I was born in 1959, went to grade school in ‘60s, came of age in the ‘70s. I had this idea in my head… The Baby Boomer generation believed they would save the world. I believed them at first. (But) I’d kind of given up on this idea that something was going to come out of the ‘60s that was gonna change the world… And then out of the blue, this summer, here comes Bernie Sanders. He’s got white hair, he talks like Larry David… but he still has the values of that generation. He believed in political revolution 50 years ago… but his overall worldview hasn’t changed.
People thought he was going to be the protest candidate, and get a small percentage of the vote… instead he’s started getting huge crowds, he’s pulled ahead in New Hampshire, he’s close to even in Iowa, he had more support than Joe Biden… other people with credibility like Martin O’Malley weren’t gaining traction.

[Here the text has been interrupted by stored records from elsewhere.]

-- ===== PORT B =====
-- B-side helpers: `d[v] = d.get(v, 0) + 1` and the consuming pass of Source B.
def ucCountStep (d : PySem.Dict Int Int) (v : Int) : PySem.Dict Int Int :=
  d.insert v (d.getD v 0 + 1)

def ucConsumeStep (st : PySem.Dict Int Int × List Int) (v : Int) :
    PySem.Dict Int Int × List Int :=
  if st.1.getD v 0 > 0 then (st.1.insert v (st.1.getD v 0 - 1), st.2) else (st.1, st.2 ++ [v])

def unit_cancel_alt (left : List Int) (right : List Int) : List Int × List Int :=
  let need := right.foldl ucCountStep PySem.Dict.empty
  let keptLeft := (left.foldl ucConsumeStep (need, [])).2
  let haveD := left.foldl ucCountStep PySem.Dict.empty
  let keptRight := (right.foldl ucConsumeStep (haveD, [])).2
  (keptLeft, keptRight)

-- ===== PRECONDITION & SPEC =====
def Spec_unit_cancel (left : List Int) (right : List Int) (out : List Int × List Int) : Prop := out = unit_cancel_alt left right
instance (left : List Int) (right : List Int) (out : List Int × List Int) : Decidable (Spec_unit_cancel left right out) := by unfold Spec_unit_cancel; infer_instance

-- ===== CLAIM (what is proved, stated in full; the proofs are below) =====
def Claim_equal_unit_cancel : Prop := ∀ (left : List Int) (right : List Int), Dom_unit_cancel left right → Spec_unit_cancel left right (unit_cancel left right)

-- ===== LEMMAS AND PROOFS =====

-- Reference form: keep each element whose remaining quota (g) is exhausted,
-- otherwise consume one unit of the quota.  Both ports reduce to this.
def decAt (g : Int → Nat) (u : Int) : Int → Nat := fun w => if w = u then g u - 1 else g w

def refCancel : List Int → (Int → Nat) → List Int
  | [], _ => []
  | v :: xs, g =>
    if g v = 0 then v :: refCancel xs g
    else refCancel xs (decAt g v)

-- mark the first occurrence of `some x` as none
def setFirst : List (Option Int) → Int → List (Option Int)
  | [], _ => []
  | o :: R, x => if o = some x then none :: R else o :: setFirst R x

-- recursive model of A's nested loops
def goCancel : List Int → List (Option Int) → List (Option Int) × List (Option Int)
  | [], R => ([], R)
  | x :: xs, R =>
    if some x ∈ R then
      let p := goCancel xs (setFirst R x); (none :: p.1, p.2)
    else
      let p := goCancel xs R; (some x :: p.1, p.2)

def removeAll : List Int → List Int → List Int
  | [], S => S
  | x :: xs, S => removeAll xs (S.erase x)

lemma set_getD_none_eq (L : List (Option Int)) (l : Nat) (h : L.getD l none = none) :
    L.set l none = L := by
  induction L generalizing l with
  | nil => rfl
  | cons o L ih =>
    cases l with
    | zero => simp_all [List.getD]
    | succ l => simp_all [List.getD]

lemma getD_some_lt (L : List (Option Int)) (l : Nat) (v : Int) (h : L.getD l none = some v) :
    l < L.length := by
  by_contra hge
  rw [List.getD_eq_getElem?_getD, List.getElem?_eq_none (by omega)] at h
  simp at h

lemma getD_set_self_none (L : List (Option Int)) (l : Nat) (h : l < L.length) :
    (L.set l none).getD l none = none := by
  rw [List.getD_eq_getElem?_getD, List.getElem?_set_self h]
  rfl

lemma getD_append_len (P Q : List (Option Int)) :
    (P ++ Q).getD P.length none = Q.getD 0 none := by
  induction P with
  | nil => rfl
  | cons p P ih => simpa [List.getD] using ih

lemma set_append_len (P Q : List (Option Int)) (a : Option Int) :
    (P ++ Q).set P.length a = P ++ Q.set 0 a := by
  induction P with
  | nil => rfl
  | cons p P ih => simp [ih]

lemma inner_none (l : Nat) (rs : List Nat) (L R : List (Option Int))
    (h : L.getD l none = none) :
    rs.foldl (ucInnerStep l) (L, R) = (L, R) := by
  induction rs generalizing R with
  | nil => rfl
  | cons r rs ih =>
    simp only [List.foldl_cons, ucInnerStep]
    cases hr : R.getD r none with
    | none =>
      rw [h]
      rw [if_pos (rfl : (none : Option Int) = none), set_getD_none_eq L l h, set_getD_none_eq R r hr]
      exact ih R
    | some w =>
      rw [h]
      rw [if_neg (fun hh : (none : Option Int) = some w => by simp at hh)]
      exact ih R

I just thought it was a great story and I wanted to tell it… to tell his life story, and find out where this force of nature come from. In politics, we get caught up in the ‘what,’ but I’m always fascinated with the ‘why.’ He’s got these unusual, strong beliefs…. why did it turn out that way? And I wanted to hit the road. So the project that emerged is those things. How he got that way, and how people have fallen in love with this 74-year-old, cranky candidate.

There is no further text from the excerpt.